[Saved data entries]
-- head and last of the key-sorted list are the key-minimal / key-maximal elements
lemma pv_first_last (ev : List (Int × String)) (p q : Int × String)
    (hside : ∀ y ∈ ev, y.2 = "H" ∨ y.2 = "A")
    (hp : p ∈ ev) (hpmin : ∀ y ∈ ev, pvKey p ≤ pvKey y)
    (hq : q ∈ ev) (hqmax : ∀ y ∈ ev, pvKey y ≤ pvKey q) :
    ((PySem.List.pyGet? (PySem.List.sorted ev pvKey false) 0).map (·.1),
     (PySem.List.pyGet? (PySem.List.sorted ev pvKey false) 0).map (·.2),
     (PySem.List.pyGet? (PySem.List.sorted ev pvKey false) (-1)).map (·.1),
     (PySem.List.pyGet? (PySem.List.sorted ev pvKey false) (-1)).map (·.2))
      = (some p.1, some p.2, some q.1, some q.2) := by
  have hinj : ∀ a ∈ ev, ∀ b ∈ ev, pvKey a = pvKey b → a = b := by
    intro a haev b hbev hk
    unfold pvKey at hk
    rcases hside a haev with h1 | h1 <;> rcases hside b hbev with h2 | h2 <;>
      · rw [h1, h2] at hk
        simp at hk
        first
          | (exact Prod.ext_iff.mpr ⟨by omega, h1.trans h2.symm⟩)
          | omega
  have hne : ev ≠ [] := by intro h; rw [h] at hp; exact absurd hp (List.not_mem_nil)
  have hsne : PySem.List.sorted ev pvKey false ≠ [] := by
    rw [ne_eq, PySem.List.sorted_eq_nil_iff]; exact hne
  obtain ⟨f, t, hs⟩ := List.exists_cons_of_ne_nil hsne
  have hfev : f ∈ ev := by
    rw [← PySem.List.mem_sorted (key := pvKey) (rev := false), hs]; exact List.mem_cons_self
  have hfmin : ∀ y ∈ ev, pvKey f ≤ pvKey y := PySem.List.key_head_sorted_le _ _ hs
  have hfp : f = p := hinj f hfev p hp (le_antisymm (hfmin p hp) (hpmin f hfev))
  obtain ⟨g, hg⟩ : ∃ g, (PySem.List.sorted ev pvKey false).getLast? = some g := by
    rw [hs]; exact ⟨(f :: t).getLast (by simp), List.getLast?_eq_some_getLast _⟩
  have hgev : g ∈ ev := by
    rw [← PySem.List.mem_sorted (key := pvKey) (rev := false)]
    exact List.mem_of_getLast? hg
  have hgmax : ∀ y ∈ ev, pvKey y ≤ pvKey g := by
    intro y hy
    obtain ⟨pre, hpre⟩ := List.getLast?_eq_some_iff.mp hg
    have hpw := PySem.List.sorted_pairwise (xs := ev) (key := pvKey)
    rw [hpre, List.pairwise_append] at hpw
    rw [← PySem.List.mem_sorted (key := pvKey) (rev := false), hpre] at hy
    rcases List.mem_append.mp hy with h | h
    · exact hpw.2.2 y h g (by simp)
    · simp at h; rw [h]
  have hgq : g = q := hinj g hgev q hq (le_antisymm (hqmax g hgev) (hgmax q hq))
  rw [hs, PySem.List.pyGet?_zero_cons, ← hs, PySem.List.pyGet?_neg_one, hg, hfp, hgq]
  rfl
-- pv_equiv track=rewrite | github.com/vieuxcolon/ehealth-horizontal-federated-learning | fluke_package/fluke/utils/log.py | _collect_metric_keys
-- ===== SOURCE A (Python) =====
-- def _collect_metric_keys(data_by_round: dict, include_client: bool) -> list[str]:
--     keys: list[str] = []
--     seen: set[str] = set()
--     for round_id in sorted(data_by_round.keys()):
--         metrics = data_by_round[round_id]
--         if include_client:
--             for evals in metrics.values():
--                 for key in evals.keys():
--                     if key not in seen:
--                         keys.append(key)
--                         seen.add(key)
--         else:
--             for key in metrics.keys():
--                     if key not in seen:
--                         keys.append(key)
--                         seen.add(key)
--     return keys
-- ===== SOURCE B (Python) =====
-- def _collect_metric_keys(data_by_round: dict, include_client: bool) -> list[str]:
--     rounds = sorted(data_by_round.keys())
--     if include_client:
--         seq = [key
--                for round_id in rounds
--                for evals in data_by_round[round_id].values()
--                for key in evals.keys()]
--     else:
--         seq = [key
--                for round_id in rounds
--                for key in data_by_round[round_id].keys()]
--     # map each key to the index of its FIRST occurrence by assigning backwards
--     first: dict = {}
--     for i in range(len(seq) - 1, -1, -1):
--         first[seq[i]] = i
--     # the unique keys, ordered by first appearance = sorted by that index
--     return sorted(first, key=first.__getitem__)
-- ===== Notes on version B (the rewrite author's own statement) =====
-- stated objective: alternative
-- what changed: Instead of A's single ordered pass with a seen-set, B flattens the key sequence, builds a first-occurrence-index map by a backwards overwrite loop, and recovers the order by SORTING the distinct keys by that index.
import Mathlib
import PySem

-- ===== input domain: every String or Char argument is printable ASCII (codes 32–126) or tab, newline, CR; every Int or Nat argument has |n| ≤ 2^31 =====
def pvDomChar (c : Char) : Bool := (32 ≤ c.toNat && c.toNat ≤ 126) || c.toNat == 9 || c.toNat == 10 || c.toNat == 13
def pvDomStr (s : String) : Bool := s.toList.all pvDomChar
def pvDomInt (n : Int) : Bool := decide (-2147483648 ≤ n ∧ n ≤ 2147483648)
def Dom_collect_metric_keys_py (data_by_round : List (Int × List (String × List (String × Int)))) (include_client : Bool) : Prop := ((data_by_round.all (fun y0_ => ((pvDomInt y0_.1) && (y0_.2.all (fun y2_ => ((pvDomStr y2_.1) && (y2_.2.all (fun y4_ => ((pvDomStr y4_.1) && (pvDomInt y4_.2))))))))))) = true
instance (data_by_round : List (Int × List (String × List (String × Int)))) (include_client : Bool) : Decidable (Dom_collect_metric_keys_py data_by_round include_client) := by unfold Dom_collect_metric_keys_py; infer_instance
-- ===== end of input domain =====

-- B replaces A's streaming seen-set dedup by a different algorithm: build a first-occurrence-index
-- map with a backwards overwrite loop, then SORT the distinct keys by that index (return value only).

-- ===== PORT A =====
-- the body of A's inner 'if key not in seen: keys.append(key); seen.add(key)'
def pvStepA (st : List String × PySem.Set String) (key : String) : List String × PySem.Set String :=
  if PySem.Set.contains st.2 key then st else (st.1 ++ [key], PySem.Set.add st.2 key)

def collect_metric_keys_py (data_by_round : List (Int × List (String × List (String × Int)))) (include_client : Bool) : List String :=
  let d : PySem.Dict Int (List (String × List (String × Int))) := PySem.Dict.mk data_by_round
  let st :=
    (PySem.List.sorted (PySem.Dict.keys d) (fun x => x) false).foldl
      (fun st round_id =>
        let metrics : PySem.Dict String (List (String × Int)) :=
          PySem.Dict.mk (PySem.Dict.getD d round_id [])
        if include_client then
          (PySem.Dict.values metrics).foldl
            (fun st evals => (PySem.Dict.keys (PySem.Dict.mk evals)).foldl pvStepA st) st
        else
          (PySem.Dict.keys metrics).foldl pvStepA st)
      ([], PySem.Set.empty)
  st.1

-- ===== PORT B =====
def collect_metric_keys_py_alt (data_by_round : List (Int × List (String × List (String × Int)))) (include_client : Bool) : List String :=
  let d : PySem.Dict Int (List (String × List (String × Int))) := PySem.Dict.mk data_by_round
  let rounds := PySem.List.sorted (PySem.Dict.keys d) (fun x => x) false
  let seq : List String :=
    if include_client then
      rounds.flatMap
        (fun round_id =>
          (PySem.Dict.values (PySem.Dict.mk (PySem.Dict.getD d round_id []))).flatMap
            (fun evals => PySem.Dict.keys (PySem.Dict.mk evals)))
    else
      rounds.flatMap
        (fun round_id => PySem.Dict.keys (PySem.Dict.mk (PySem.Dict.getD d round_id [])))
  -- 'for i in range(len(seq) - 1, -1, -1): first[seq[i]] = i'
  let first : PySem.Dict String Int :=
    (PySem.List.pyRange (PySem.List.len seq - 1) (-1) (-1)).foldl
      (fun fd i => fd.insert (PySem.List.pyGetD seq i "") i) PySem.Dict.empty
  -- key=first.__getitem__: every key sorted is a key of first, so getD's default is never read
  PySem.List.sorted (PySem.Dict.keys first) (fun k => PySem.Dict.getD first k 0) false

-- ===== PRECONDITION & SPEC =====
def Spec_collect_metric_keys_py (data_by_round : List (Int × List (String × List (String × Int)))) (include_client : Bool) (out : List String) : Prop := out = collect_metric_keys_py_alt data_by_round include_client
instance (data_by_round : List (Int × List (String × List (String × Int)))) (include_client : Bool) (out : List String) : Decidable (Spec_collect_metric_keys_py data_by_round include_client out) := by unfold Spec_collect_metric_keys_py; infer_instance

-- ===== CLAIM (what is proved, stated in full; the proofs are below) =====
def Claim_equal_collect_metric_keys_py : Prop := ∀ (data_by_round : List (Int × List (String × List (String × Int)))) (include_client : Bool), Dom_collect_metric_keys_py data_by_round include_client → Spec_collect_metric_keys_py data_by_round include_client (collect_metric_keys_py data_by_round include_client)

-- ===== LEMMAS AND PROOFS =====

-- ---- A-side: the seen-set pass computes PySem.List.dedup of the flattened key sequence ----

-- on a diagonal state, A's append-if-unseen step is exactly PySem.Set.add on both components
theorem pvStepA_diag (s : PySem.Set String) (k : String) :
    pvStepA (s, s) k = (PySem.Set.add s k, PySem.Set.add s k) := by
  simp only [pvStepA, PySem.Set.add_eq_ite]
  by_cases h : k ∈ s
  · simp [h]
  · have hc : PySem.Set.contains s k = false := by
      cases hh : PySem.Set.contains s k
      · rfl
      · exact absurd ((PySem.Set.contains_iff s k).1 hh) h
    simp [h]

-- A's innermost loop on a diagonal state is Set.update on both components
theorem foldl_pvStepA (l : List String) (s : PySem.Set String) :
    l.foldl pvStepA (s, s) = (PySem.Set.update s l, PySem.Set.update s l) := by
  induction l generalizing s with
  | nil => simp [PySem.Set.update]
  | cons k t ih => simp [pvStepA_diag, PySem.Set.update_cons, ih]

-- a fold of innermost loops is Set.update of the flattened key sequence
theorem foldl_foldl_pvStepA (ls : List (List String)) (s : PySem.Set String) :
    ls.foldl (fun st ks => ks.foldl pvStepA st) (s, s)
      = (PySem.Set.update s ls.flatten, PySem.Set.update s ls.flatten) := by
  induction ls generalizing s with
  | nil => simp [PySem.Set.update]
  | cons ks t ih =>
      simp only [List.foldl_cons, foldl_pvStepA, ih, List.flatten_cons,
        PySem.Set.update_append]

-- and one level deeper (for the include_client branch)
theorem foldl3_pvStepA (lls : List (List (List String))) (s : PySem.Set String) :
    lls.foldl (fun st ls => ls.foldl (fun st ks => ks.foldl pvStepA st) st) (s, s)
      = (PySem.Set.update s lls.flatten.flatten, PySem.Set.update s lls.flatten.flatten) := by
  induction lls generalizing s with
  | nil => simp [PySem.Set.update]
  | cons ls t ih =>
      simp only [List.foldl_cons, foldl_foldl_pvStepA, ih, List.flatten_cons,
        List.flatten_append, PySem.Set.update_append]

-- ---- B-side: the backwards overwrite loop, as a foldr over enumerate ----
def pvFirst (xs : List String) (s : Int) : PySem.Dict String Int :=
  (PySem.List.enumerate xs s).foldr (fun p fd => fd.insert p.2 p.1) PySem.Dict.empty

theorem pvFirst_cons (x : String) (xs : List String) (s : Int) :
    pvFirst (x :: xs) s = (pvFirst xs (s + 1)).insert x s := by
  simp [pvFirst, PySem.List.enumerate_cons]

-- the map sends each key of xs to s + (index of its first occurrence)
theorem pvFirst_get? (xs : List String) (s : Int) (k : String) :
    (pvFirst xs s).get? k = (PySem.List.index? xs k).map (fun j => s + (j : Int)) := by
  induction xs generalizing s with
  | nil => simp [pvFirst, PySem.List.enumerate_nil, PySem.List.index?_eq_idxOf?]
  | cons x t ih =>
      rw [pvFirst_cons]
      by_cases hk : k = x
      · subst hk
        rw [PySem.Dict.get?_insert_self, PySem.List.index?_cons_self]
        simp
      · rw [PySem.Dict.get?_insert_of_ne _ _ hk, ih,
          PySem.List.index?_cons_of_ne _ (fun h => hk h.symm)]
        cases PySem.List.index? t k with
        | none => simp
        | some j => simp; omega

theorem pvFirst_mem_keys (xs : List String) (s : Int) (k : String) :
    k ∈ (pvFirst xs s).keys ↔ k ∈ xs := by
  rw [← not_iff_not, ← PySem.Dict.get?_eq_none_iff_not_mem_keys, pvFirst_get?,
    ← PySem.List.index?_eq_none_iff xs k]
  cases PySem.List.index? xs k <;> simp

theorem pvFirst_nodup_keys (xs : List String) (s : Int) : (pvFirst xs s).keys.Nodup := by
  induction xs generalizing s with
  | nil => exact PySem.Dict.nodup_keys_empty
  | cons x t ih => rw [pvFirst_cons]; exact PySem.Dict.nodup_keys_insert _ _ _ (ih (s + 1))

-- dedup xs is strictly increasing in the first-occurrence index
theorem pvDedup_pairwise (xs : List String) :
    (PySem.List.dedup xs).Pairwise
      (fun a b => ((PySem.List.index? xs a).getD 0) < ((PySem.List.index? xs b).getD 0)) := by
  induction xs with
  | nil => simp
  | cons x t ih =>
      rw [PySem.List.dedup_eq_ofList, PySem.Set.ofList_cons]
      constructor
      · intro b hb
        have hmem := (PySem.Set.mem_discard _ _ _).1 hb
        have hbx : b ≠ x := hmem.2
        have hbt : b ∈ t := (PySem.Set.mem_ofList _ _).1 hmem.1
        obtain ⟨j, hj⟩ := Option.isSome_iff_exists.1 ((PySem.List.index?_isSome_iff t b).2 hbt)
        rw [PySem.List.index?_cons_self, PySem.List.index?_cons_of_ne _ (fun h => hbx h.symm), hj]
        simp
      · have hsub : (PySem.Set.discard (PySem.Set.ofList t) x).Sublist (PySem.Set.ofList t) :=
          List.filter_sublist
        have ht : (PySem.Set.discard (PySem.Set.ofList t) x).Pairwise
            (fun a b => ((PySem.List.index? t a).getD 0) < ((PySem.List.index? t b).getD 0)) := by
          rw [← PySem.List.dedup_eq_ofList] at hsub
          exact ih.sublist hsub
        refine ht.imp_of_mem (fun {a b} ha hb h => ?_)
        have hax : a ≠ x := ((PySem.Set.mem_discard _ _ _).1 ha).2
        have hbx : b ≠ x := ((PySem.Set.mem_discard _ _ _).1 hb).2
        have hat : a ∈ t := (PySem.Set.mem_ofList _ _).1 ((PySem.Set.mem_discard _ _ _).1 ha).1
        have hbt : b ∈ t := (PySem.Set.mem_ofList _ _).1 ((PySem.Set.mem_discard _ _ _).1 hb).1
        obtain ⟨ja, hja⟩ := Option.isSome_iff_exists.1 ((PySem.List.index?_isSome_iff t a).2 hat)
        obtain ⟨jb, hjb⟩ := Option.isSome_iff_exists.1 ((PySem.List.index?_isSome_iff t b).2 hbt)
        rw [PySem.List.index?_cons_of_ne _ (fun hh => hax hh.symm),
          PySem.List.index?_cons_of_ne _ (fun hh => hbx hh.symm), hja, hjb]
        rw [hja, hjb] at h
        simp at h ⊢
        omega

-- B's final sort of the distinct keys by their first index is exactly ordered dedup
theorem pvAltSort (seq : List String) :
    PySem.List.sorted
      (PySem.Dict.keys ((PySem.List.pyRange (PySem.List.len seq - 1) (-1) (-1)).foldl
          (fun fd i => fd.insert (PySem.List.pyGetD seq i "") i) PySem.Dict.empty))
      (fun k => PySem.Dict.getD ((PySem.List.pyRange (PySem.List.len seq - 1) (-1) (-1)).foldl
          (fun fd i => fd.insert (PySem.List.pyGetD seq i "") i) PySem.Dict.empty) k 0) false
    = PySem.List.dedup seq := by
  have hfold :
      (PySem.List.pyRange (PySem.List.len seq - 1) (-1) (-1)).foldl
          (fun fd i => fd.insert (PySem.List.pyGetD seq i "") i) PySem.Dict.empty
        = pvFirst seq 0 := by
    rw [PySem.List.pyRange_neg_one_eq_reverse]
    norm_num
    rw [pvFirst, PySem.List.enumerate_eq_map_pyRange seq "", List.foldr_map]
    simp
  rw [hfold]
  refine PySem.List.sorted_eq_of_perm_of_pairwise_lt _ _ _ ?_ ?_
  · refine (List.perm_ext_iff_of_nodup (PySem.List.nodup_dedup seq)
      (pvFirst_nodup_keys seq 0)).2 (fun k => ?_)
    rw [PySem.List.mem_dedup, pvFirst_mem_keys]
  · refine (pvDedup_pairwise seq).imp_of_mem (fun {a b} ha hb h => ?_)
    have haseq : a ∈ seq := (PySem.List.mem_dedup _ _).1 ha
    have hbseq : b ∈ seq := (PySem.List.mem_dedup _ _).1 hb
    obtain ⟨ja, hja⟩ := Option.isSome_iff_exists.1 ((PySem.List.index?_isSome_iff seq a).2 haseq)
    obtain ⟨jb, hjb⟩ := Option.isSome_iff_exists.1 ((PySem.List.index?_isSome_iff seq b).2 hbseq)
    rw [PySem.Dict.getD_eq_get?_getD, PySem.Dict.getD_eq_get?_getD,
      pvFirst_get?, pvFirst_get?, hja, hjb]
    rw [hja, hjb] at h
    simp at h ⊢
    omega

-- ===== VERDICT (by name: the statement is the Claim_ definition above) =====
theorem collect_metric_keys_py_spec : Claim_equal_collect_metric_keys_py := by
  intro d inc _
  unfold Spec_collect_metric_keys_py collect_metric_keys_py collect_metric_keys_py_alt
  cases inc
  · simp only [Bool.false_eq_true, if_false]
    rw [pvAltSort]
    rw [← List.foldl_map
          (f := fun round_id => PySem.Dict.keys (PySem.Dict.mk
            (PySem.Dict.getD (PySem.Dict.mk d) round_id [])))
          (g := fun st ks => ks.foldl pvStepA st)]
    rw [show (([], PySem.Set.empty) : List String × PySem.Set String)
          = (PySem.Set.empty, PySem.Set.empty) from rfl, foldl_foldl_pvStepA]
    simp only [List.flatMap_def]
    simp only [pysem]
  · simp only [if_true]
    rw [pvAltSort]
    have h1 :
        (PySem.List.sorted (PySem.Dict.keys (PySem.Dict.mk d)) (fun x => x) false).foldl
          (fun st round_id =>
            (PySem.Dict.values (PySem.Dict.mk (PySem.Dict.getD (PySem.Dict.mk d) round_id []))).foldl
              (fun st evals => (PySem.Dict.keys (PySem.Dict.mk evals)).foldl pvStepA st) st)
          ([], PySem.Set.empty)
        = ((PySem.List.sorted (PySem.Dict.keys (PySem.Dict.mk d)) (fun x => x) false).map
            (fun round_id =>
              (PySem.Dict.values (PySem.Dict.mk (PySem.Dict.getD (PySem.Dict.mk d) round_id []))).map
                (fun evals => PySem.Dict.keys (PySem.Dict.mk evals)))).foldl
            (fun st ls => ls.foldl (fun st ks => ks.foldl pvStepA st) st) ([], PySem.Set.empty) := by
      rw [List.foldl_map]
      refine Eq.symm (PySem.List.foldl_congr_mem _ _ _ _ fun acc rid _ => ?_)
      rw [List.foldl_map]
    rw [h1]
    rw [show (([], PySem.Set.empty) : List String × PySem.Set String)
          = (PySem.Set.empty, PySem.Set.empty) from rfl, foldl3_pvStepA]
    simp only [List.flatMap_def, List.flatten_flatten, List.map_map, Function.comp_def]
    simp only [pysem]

Action item:
Word search in the records above: please count the lines holding "induction" and state the count alone.

Task response:
6